We have a pre-print manuscript that describes the performance of the ensemble forecasts.
Each week, we generate ensemble forecasts of cumulative and incident COVID-19 deaths and incident COVID-19 cases over the next four weeks that combine the forecasts from a designated model submitted by each team. This is helpful because it gives a sense of the general consensus forecast across all teams. Previous work in infectious disease forecasting and other fields has also shown that ensemble forecasts are often more accurate than any individual model that went into the ensemble. Readers who are more familiar with the forecasting methods may also find it helpful to explore forecasts from individual models to obtain a more detailed understanding of the underlying uncertainty and the range of projections generated by models built on different assumptions. We published a medrxiv pre-print in August 2020 describing the performance of the ensemble forecast during the first few months of the pandemic.
Summary of how the ensemble is built
Typically on Tuesday by noon eastern time, we update our COVID-19 Forecast Hub ensemble forecast and interactive visualization using the most recent forecast from each team submitted since the previous Tuesday. From April 13 to July 21 2020, the ensemble was created by taking the arithmetic average of each prediction quantile for all eligible models for a given location. Starting on the week of July 28, we instead used the median prediction across all eligible models at each quantile level.

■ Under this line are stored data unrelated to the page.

-- drain facts, all at once (sorted strictly ascending pending)
lemma drainB_spec (x : Int) : ∀ (p : List Int) (a : PySem.Dict Int Int), p.Pairwise (· < ·) →
    (∀ q ∈ (drainB x p a).1, q ∈ p ∧ x < q ∧ (drainB x p a).2.get? q = a.get? q) ∧
    (∀ q, q ∉ p → (drainB x p a).2.get? q = a.get? q) ∧
    (∀ q ∈ p, q ∉ (drainB x p a).1 → q ≤ x ∧ (drainB x p a).2.get? q = some x) ∧
    (drainB x p a).1.Pairwise (· < ·) := by
  intro p
  induction p with
  | nil =>
    intro a _
    refine ⟨by simp [drainB], by intro z _; rfl, by simp, by simp [drainB]⟩
  | cons q rest ih =>
    intro a hp
    obtain ⟨hq, hrest⟩ := List.pairwise_cons.mp hp
    by_cases hqx : q ≤ x
    · have hd : drainB x (q :: rest) a = drainB x rest (a.insert q x) := by
        simp [drainB, hqx]
      obtain ⟨h1, h2, h3, h4⟩ := ih (a.insert q x) hrest
      rw [hd]
      refine ⟨?_, ?_, ?_, h4⟩
      · intro z hz
        obtain ⟨hz1, hz2, hz3⟩ := h1 z hz
        refine ⟨List.mem_cons_of_mem _ hz1, hz2, ?_⟩
        rw [hz3, PySem.Dict.get?_insert_of_ne _ _ (ne_of_gt (hq z hz1))]
      · intro z hznot
        have hzq : z ≠ q := fun h => hznot (h ▸ List.mem_cons_self)
        have hzr : z ∉ rest := fun h => hznot (List.mem_cons_of_mem _ h)
        rw [h2 z hzr, PySem.Dict.get?_insert_of_ne _ _ hzq]
      · intro z hzmem hznot
        rcases List.mem_cons.mp hzmem with rfl | hzr
        · refine ⟨hqx, ?_⟩
          have hzr : z ∉ rest := fun h => absurd (hq z h) (lt_irrefl z)
          rw [h2 z hzr, PySem.Dict.get?_insert_self]
        · exact h3 z hzr hznot
    · have hd : drainB x (q :: rest) a = (q :: rest, a) := by
        simp [drainB, hqx]
      rw [hd]
      refine ⟨?_, by intro z _; rfl, by intro z hzm hznot; exact absurd hzm hznot, hp⟩
      intro z hz
      refine ⟨hz, ?_, rfl⟩
      rcases List.mem_cons.mp hz with rfl | hzr
      · omega
      · have := hq z hzr; omega

lemma mergeB_preserve : ∀ (ns p : List Int) (b : Option Int) (a : PySem.Dict Int Int) (q : Int),
    p.Pairwise (· < ·) → q ∉ p → (mergeB ns p b a).2.get? q = a.get? q := by
  intro ns
  induction ns with
  | nil => intro p b a q _ _; rfl
  | cons x rest ih =>
    intro p b a q hp hq
    by_cases hb : bestLtB b x = true
    · have hm : mergeB (x :: rest) p b a
          = mergeB rest (drainB x p a).1 (some x) (drainB x p a).2 := by
        simp [mergeB, hb]
      obtain ⟨h1, h2, _, h4⟩ := drainB_spec x p a hp
      rw [hm, ih _ _ _ _ h4 (fun hmem => hq (h1 q hmem).1)]
      exact h2 q hq
    · have hm : mergeB (x :: rest) p b a = mergeB rest p b a := by
        simp [mergeB, hb]
      rw [hm]
      exact ih _ _ _ _ hp hq

lemma mergeB_spec : ∀ (ns p : List Int) (b : Option Int) (a : PySem.Dict Int Int),
    p.Pairwise (· < ·) →
    (∀ q ∈ p, bestLtB b q = true) →
    (∀ q ∈ p, a.get? q = none) →
    ∀ q ∈ p, (mergeB ns p b a).2.get? q = succLoopA q ns := by
  intro ns
  induction ns with
  | nil =>
    intro p b a _ _ ha q hq
    simpa [mergeB, succLoopA] using ha q hq
  | cons x rest ih =>
    intro p b a hp hb ha q hq
    by_cases hbx : bestLtB b x = true
    · have hm : mergeB (x :: rest) p b a
          = mergeB rest (drainB x p a).1 (some x) (drainB x p a).2 := by
        simp [mergeB, hbx]
      obtain ⟨h1, h2, h3, h4⟩ := drainB_spec x p a hp
      rw [hm]
      by_cases hq1 : q ∈ (drainB x p a).1
      · obtain ⟨hqp, hxq, hget⟩ := h1 q hq1
        have hs : succLoopA q (x :: rest) = succLoopA q rest := by
          have : ¬ x ≥ q := by omega
          simp [succLoopA, this]
        rw [hs]
        refine ih _ (some x) _ h4 ?_ ?_ q hq1
        · intro z hz
          simpa [bestLtB] using (h1 z hz).2.1
        · intro z hz
          rw [(h1 z hz).2.2]
          exact ha z (h1 z hz).1
      · obtain ⟨hqx, hget⟩ := h3 q hq hq1
        rw [mergeB_preserve rest _ (some x) _ q h4 hq1, hget]
        have : x ≥ q := hqx
        simp [succLoopA, this]
    · have hm : mergeB (x :: rest) p b a = mergeB rest p b a := by
        simp [mergeB, hbx]
      rw [hm]
      have hs : succLoopA q (x :: rest) = succLoopA q rest := by
        cases b with
        | none => simp [bestLtB] at hbx
        | some b0 =>
          have h1 : ¬ b0 < x := by simpa [bestLtB] using hbx
          have h2 : b0 < q := by simpa [bestLtB] using hb q hq
          have : ¬ x ≥ q := by omega
          simp [succLoopA, this]
      rw [hs]
      exact ih p b a hp hb ha q hq
-- pv_equiv track=rewrite | github.com/Lordimini/ldap-tools2 | flask_app/models/ldap.py | _escape_ldap_filter
-- ===== SOURCE A (Python) =====
-- def _escape_ldap_filter(input_string):
--     """
--     Échapper les caractères spéciaux dans un filtre LDAP.
--     """
--     if not input_string:
--         return ""
--
--     # Échapper les caractères spéciaux selon la RFC 2254
--     special_chars = {
--         '\\': r'\5c',
--         '*': r'\2a',
--         '(': r'\28',
--         ')': r'\29',
--         '\0': r'\00'
--     }
--
--     result = input_string
--     for char, replacement in special_chars.items():
--         result = result.replace(char, replacement)
--
--     return result
-- ===== SOURCE B (Python) =====
-- def _escape_ldap_filter(input_string):
--     """
--     Échapper les caractères spéciaux dans un filtre LDAP.
--     """
--     if not input_string:
--         return ""
--
--     # Same RFC 2254 mapping, applied in ONE pass over the characters
--     special_chars = {
--         '\\': r'\5c',
--         '*': r'\2a',
--         '(': r'\28',
--         ')': r'\29',
--         '\0': r'\00'
--     }
--
--     out = []
--     for ch in input_string:
--         out.append(special_chars.get(ch, ch))
--     return "".join(out)
-- ===== Notes on version B (the rewrite author's own statement) =====
-- stated objective: alternative
-- what changed: Replaced five sequential whole-string str.replace passes with a single character-by-character pass that appends the table lookup special_chars.get(c, c) for each character and joins the pieces.
import Mathlib
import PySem

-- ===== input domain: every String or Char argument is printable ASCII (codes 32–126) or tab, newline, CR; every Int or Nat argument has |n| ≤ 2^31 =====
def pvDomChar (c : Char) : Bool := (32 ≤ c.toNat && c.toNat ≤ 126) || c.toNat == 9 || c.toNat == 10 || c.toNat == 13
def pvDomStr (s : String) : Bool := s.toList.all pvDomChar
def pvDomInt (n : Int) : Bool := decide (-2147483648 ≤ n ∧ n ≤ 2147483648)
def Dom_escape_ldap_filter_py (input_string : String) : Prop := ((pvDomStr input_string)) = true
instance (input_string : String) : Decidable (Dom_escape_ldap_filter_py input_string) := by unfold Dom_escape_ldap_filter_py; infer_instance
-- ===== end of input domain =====

-- B replaces A's five sequential whole-string .replace passes by a single character-by-character
-- pass with a table lookup (objective: alternative single-pass decomposition; same observable result).


-- ===== PORT A =====
-- the literal dict special_chars, as an association list in insertion order
def pvSpecials : List (String × String) :=
  [("\\", "\\5c"), ("*", "\\2a"), ("(", "\\28"), (")", "\\29"), ("\u0000", "\\00")]

def escape_ldap_filter_py (input_string : String) : String :=
  if input_string = "" then ""   -- `if not input_string` on a string = emptiness test
  else
    -- for char, replacement in special_chars.items(): result = result.replace(char, replacement)
    pvSpecials.foldl (fun result cr => PySem.Str.replace result cr.1 cr.2) input_string

-- ===== PORT B =====
-- special_chars.get(ch, ch) as a character table (value given as its character list)
def pvEsc (c : Char) : List Char :=
  if c = '\\' then ['\\', '5', 'c']
  else if c = '*' then ['\\', '2', 'a']
  else if c = '(' then ['\\', '2', '8']
  else if c = ')' then ['\\', '2', '9']
  else if c = '\u0000' then ['\\', '0', '0']
  else [c]

def escape_ldap_filter_py_alt (input_string : String) : String :=
  if input_string = "" then ""
  else String.ofList (input_string.toList.flatMap pvEsc)   -- one pass: append the escape of each char, join

-- ===== PRECONDITION & SPEC =====
def Spec_escape_ldap_filter_py (input_string : String) (out : String) : Prop := out = escape_ldap_filter_py_alt input_string
instance (input_string : String) (out : String) : Decidable (Spec_escape_ldap_filter_py input_string out) := by unfold Spec_escape_ldap_filter_py; infer_instance

-- ===== CLAIM (what is proved, stated in full; the proofs are below) =====
def Claim_equal_escape_ldap_filter_py : Prop := ∀ (input_string : String), Dom_escape_ldap_filter_py input_string → Spec_escape_ldap_filter_py input_string (escape_ldap_filter_py input_string)

-- ===== LEMMAS AND PROOFS =====

-- replace with a single-character pattern is a per-character flatMap
theorem replace_go_single (c : Char) (new : List Char) :
    ∀ (l : List Char) (fuel : Nat) (acc : List Char), l.length ≤ fuel →
      PySem.Chars.replace.go [c] new fuel l acc
        = acc.reverse ++ l.flatMap (fun x => if x = c then new else [x]) := by
  intro l
  induction l with
  | nil =>
      intro fuel acc _
      cases fuel <;> simp [PySem.Chars.replace.go]
  | cons x t ih =>
      intro fuel acc h
      cases fuel with
      | zero => simp at h
      | succ f =>
        by_cases hx : x = c
        · subst hx
          simp only [PySem.Chars.replace.go, List.isPrefixOf, BEq.rfl, Bool.true_and,
            if_true, List.length_cons, List.length_nil, List.drop_succ_cons, List.drop_zero]
          rw [ih f (new.reverse ++ acc) (by simpa using Nat.le_of_succ_le_succ h)]
          simp
        · have hbe : (c == x) = false := by simp [Ne.symm hx]
          simp only [PySem.Chars.replace.go, List.isPrefixOf, hbe, Bool.false_and, if_neg,
            Bool.false_eq_true, not_false_iff]
          rw [ih f (x :: acc) (by simpa using Nat.le_of_succ_le_succ h)]
          simp [hx]

theorem replace_single (c : Char) (new : List Char) (l : List Char) :
    PySem.Chars.replace l [c] new = l.flatMap (fun x => if x = c then new else [x]) := by
  rw [PySem.Chars.replace]
  simp only [List.isEmpty_cons, Bool.false_eq_true, if_neg, not_false_iff]
  simpa using replace_go_single c new l l.length [] (le_refl _)

-- the five chained per-character substitutions collapse to the single table pvEsc
theorem chain_eq_pvEsc (x : Char) :
    ((if x = '\\' then ['\\','5','c'] else [x]).flatMap
      (fun y1 => (if y1 = '*' then ['\\','2','a'] else [y1]).flatMap
        (fun y2 => (if y2 = '(' then ['\\','2','8'] else [y2]).flatMap
          (fun y3 => (if y3 = ')' then ['\\','2','9'] else [y3]).flatMap
            (fun y4 => if y4 = '\u0000' then ['\\','0','0'] else [y4]))))) = pvEsc x := by
  by_cases h1 : x = '\\'
  · subst h1; decide
  by_cases h2 : x = '*'
  · subst h2; decide
  by_cases h3 : x = '('
  · subst h3; decide
  by_cases h4 : x = ')'
  · subst h4; decide
  by_cases h5 : x = '\u0000'
  · subst h5; decide
  simp [pvEsc, h1, h2, h3, h4, h5]

-- ===== VERDICT (by name: the statement is the Claim_ definition above) =====
theorem escape_ldap_filter_py_spec : Claim_equal_escape_ldap_filter_py := by
  intro s _
  unfold Spec_escape_ldap_filter_py escape_ldap_filter_py escape_ldap_filter_py_alt
  by_cases hs : s = ""
  · simp [hs]
  · simp only [if_neg hs, pvSpecials, List.foldl_cons, List.foldl_nil]
    simp only [PySem.Str.replace, String.toList_ofList]
    have h1 : ("\\" : String).toList = ['\\'] := rfl
    have h2 : ("*" : String).toList = ['*'] := rfl
    have h3 : ("(" : String).toList = ['('] := rfl
    have h4 : (")" : String).toList = [')'] := rfl
    have h5 : ("\u0000" : String).toList = ['\u0000'] := rfl
    have h1' : ("\\5c" : String).toList = ['\\','5','c'] := rfl
    have h2' : ("\\2a" : String).toList = ['\\','2','a'] := rfl
    have h3' : ("\\28" : String).toList = ['\\','2','8'] := rfl
    have h4' : ("\\29" : String).toList = ['\\','2','9'] := rfl
    have h5' : ("\\00" : String).toList = ['\\','0','0'] := rfl
    rw [h1, h2, h3, h4, h5, h1', h2', h3', h4', h5']
    rw [replace_single, replace_single, replace_single, replace_single, replace_single]
    rw [List.flatMap_assoc, List.flatMap_assoc, List.flatMap_assoc, List.flatMap_assoc]
    congr 1
    exact List.flatMap_congr (fun x _ => chain_eq_pvEsc x)
-- pv_equiv track=rewrite | github.com/cpartington/bio | bio_info/sequence/spectrum.py | build_spectrum
-- ===== SOURCE A (Python) =====
-- amino_mass_dict = {
--     "": 0, "G": 57, "A": 71, "S": 87, "P": 97,
--     "V": 99, "T": 101, "C": 103, "I": 113,
--     "L": 113, "N": 114, "D": 115, "K": 128,
--     "Q": 128, "E": 129, "M": 131, "H": 137,
--     "F": 147, "R": 156, "Y": 163, "W": 186
-- }
--
-- def get_peptide_mass(peptide):
--     """
--     Gets the mass of a given peptide.
--
--     :param peptide: a peptide in string or list form; can
--            be a combination of integer masses and peptide
--            character representations
--
--     :return: the total mass of the peptide
--     """
--     mass = 0
--     if isinstance(peptide, int):
--         return peptide
--     for amino in peptide:
--         if isinstance(amino, int):
--             mass += amino
--         else:
--             mass += amino_mass_dict[amino]
--     return mass
--
-- def build_spectrum(peptide, cyclic=False):
--     """
--     Builds a spectrum given a peptide.
--
--     :param peptide: the peptide to build a spectrum for
--     :param cyclic: if True, treat the string as circular
--
--     :return: the created spectrum as a list of integers
--     """
--     masses = [0]
--     if isinstance(peptide, int):
--         masses += [peptide]
--         return masses
--     for i in range(len(peptide)):
--         masses += [masses[i] + get_peptide_mass(peptide[i])]
--     spec = [0]
--     if cyclic:
--         peptide_mass = masses[len(peptide)]
--     for i in range(len(peptide) - 1):
--         for j in range(i + 1, len(peptide)):
--             spec += [masses[j] - masses[i]]
--             if cyclic:
--                 spec += [peptide_mass - (masses[j] - masses[i])]
--     spec += [masses[len(peptide)]]
--     spec.sort()
--     return spec
-- ===== SOURCE B (Python) =====
-- amino_mass_dict = {
--     "": 0, "G": 57, "A": 71, "S": 87, "P": 97,
--     "V": 99, "T": 101, "C": 103, "I": 113,
--     "L": 113, "N": 114, "D": 115, "K": 128,
--     "Q": 128, "E": 129, "M": 131, "H": 137,
--     "F": 147, "R": 156, "Y": 163, "W": 186
-- }
--
--
-- def get_peptide_mass(peptide):
--     if isinstance(peptide, int):
--         return peptide
--     mass = 0
--     for amino in peptide:
--         mass += amino if isinstance(amino, int) else amino_mass_dict[amino]
--     return mass
--
--
-- def build_spectrum(peptide, cyclic=False):
--     if isinstance(peptide, int):
--         return [0, peptide]
--     peptide_mass = get_peptide_mass(peptide)
--     n = len(peptide)
--     spec = [0]
--     for i in range(n - 1):
--         for j in range(i + 1, n):
--             m = get_peptide_mass(peptide[i:j])
--             spec.append(m)
--             if cyclic:
--                 spec.append(peptide_mass - m)
--     spec.append(peptide_mass)
--     spec.sort()
--     return spec
-- ===== Notes on version B (the rewrite author's own statement) =====
-- stated objective: alternative
-- what changed: B drops A's incrementally-built prefix-sum mass array and index arithmetic, computing each subpeptide mass directly by summing over the slice peptide[i:j] with get_peptide_mass; Pre_ excludes only strings containing characters outside the amino-acid alphabet, on which A raises KeyError.
import Mathlib
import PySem

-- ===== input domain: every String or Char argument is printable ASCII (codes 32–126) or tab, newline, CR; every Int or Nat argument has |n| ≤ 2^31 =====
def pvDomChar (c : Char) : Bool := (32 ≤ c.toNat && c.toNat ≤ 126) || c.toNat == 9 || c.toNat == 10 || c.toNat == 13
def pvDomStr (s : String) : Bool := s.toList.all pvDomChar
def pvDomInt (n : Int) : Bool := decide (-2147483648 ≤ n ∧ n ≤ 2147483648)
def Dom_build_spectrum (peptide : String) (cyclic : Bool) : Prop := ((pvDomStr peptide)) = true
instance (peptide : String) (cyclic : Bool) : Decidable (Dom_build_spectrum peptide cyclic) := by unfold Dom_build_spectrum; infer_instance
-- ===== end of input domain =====

-- B replaces A's prefix-sum mass array and index arithmetic by direct summation over each
-- slice peptide[i:j] (alternative decomposition, not faster).

-- ===== PORT A =====
-- amino_mass_dict lookup for a single character key; the `_ => 0` branch is Python's
-- KeyError and is excluded by Pre_build_spectrum.
def aminoMass (c : Char) : Int :=
  match c with
  | 'G' => 57 | 'A' => 71 | 'S' => 87 | 'P' => 97 | 'V' => 99 | 'T' => 101
  | 'C' => 103 | 'I' => 113 | 'L' => 113 | 'N' => 114 | 'D' => 115 | 'K' => 128
  | 'Q' => 128 | 'E' => 129 | 'M' => 131 | 'H' => 137 | 'F' => 147 | 'R' => 156
  | 'Y' => 163 | 'W' => 186
  | _ => 0

-- A calls get_peptide_mass(peptide[i]) on a one-character string: one loop step, one dict
-- lookup, i.e. aminoMass of that character.  All list indices A uses are in range, so the
-- `.getD _ 0` defaults are never taken.
def build_spectrum (peptide : String) (cyclic : Bool) : List Int :=
  let cs := peptide.toList
  let n := cs.length
  -- masses = [0]; for i in range(len(peptide)): masses += [masses[i] + get_peptide_mass(peptide[i])]
  let masses : List Int :=
    (List.range n).foldl (fun ms i => ms ++ [ms.getD i 0 + aminoMass (cs.getD i ' ')]) [0]
  let peptide_mass : Int := masses.getD n 0
  let spec : List Int :=
    (List.range (n - 1)).foldl (fun spec i =>
      (List.range' (i + 1) (n - (i + 1))).foldl (fun spec j =>
        (spec ++ [masses.getD j 0 - masses.getD i 0]) ++
          (if cyclic then [peptide_mass - (masses.getD j 0 - masses.getD i 0)] else [])) spec) [0]
  PySem.List.sorted (spec ++ [masses.getD n 0]) (fun x => x) false

-- ===== PORT B =====
-- get_peptide_mass on a string: sum of the dict lookups.
def getPeptideMass (cs : List Char) : Int :=
  cs.foldl (fun m a => m + aminoMass a) 0

def build_spectrum_alt (peptide : String) (cyclic : Bool) : List Int :=
  let cs := peptide.toList
  let n := cs.length
  let peptide_mass := getPeptideMass cs
  let spec : List Int :=
    (List.range (n - 1)).foldl (fun spec i =>
      (List.range' (i + 1) (n - (i + 1))).foldl (fun spec (j : Nat) =>
        let m := getPeptideMass (PySem.List.slice cs (some (i : Int)) (some (j : Int)))
        (spec ++ [m]) ++ (if cyclic then [peptide_mass - m] else [])) spec) [0]
  PySem.List.sorted (spec ++ [peptide_mass]) (fun x => x) false

-- ===== PRECONDITION & SPEC =====
-- Pre_ excludes exactly the strings containing a character outside the amino-acid alphabet,
-- on which the Python A raises KeyError (B raises there too).
def Pre_build_spectrum (peptide : String) (cyclic : Bool) : Prop :=
  peptide.toList.all (fun c => c ∈ "GASPVTCILNDKQEMHFRYW".toList) = true
instance (peptide : String) (cyclic : Bool) : Decidable (Pre_build_spectrum peptide cyclic) := by
  unfold Pre_build_spectrum; infer_instance

def pvWitness_build_spectrum : String × Bool := ("NQEL", true)

def Spec_build_spectrum (peptide : String) (cyclic : Bool) (out : List Int) : Prop := out = build_spectrum_alt peptide cyclic
instance (peptide : String) (cyclic : Bool) (out : List Int) : Decidable (Spec_build_spectrum peptide cyclic out) := by unfold Spec_build_spectrum; infer_instance

-- ===== CLAIM (what is proved, stated in full; the proofs are below) =====
def Claim_equal_build_spectrum : Prop := ∀ (peptide : String) (cyclic : Bool), Dom_build_spectrum peptide cyclic → Pre_build_spectrum peptide cyclic → Spec_build_spectrum peptide cyclic (build_spectrum peptide cyclic)

-- ===== LEMMAS AND PROOFS =====

theorem foldl_add_shift (xs : List Char) (a : Int) :
    xs.foldl (fun m c => m + aminoMass c) a = a + getPeptideMass xs := by
  unfold getPeptideMass
  induction xs generalizing a with
  | nil => simp
  | cons x xs ih => rw [List.foldl_cons, List.foldl_cons, ih, ih (0 + aminoMass x)]; ring

theorem getPeptideMass_append (xs ys : List Char) :
    getPeptideMass (xs ++ ys) = getPeptideMass xs + getPeptideMass ys := by
  unfold getPeptideMass
  rw [List.foldl_append]
  exact foldl_add_shift ys _

-- A's masses list is the list of the m+1 prefix masses.
theorem masses_eq (cs : List Char) (m : Nat) (hm : m ≤ cs.length) :
    (List.range m).foldl (fun ms i => ms ++ [ms.getD i 0 + aminoMass (cs.getD i ' ')]) [0]
      = (List.range (m + 1)).map (fun k => getPeptideMass (cs.take k)) := by
  induction m with
  | zero => simp [getPeptideMass]
  | succ m ih =>
    rw [List.range_succ, List.foldl_append, ih (by omega), List.foldl_cons, List.foldl_nil]
    rw [List.range_succ (n := m + 1), List.map_append]
    congr 1
    have hlen : ((List.range (m + 1)).map (fun k => getPeptideMass (cs.take k))).getD m 0
        = getPeptideMass (cs.take m) := by
      rw [List.getD_eq_getElem?_getD, List.getElem?_map, List.getElem?_range (by omega)]
      rfl
    rw [hlen]
    have hstep : cs.take (m + 1) = cs.take m ++ [cs.getD m ' '] := by
      have h2 : cs.take (m + 1) = cs.take m ++ (cs.drop m).take 1 := by
        rw [← List.take_add]
      rw [h2]
      congr 1
      rcases h : cs.drop m with _ | ⟨c, t⟩
      · exfalso; have := List.length_drop (l := cs) (i := m); rw [h] at this; simp at this; omega
      · have h0 : cs[m]? = some c := by
          have h1 : (cs.drop m)[0]? = some c := by rw [h]; rfl
          simpa using h1
        simp [List.getD_eq_getElem?_getD, h0]
    simp only [List.map_cons, List.map_nil, hstep, getPeptideMass_append]
    simp [getPeptideMass]

theorem getD_map_prefix (cs : List Char) (n k : Nat) (hk : k ≤ n) :
    ((List.range (n + 1)).map (fun k => getPeptideMass (cs.take k))).getD k 0
      = getPeptideMass (cs.take k) := by
  rw [List.getD_eq_getElem?_getD, List.getElem?_map, List.getElem?_range (by omega)]
  rfl

-- the mass of the slice peptide[i:j] is the difference of the prefix masses
theorem mass_diff (cs : List Char) (i j : Nat) (hij : i ≤ j) :
    getPeptideMass (cs.take j) - getPeptideMass (cs.take i)
      = getPeptideMass (PySem.List.slice cs (some (i : Int)) (some (j : Int))) := by
  rw [PySem.List.slice_natCast]
  have h : cs.take j = cs.take i ++ (cs.drop i).take (j - i) := by
    rw [← List.take_add, Nat.add_sub_cancel' hij]
  rw [h, getPeptideMass_append]; ring

-- ===== VERDICT =====
theorem build_spectrum_spec : Claim_equal_build_spectrum := by
  intro peptide cyclic _ _
  unfold Spec_build_spectrum build_spectrum build_spectrum_alt
  dsimp only
  rw [masses_eq peptide.toList peptide.toList.length le_rfl]
  have hpm : ((List.range (peptide.toList.length + 1)).map
        (fun k => getPeptideMass (peptide.toList.take k))).getD peptide.toList.length 0
      = getPeptideMass peptide.toList := by
    rw [getD_map_prefix _ _ _ le_rfl, List.take_length]
  rw [hpm]
  congr 1
  congr 1
  apply PySem.List.foldl_congr_mem
  intro acc i hi
  apply PySem.List.foldl_congr_mem
  intro acc2 j hj
  have hi' : i < peptide.toList.length - 1 := List.mem_range.mp hi
  have hj' : i + 1 ≤ j ∧ j < i + 1 + (peptide.toList.length - (i + 1)) := List.mem_range'_1.mp hj
  rw [getD_map_prefix _ _ j (by omega), getD_map_prefix _ _ i (by omega),
    mass_diff _ i j (by omega)]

To be included in the ensemble, a team’s designated model must meet certain specified inclusion criteria. Forecasts must be submitted within the week prior to every Tuesday to be included in that week’s ensemble. For forecasts of cumulative deaths, we also perform two additional checks for internal consistency. By definition, cumulative deaths cannot decrease over time (other than possibly because of revisions to reporting). We therefore require that (1) a team assigns at most a 10% chance that cumulative deaths would decrease in their one-week ahead forecasts, and (2) at each quantile level of the predictive distribution, that quantile is constant or increasing over time. Additionally, models that project case or death values that are larger than the population size of the geographic location are not included. Before the week of July 28, we performed manual visual inspection checks to ensure that forecasts were in alignment with the ground truth data; this step is no longer a part of our weekly ensemble generation process. Details on which models were included each week in the ensemble are available in the ensemble metadata folder.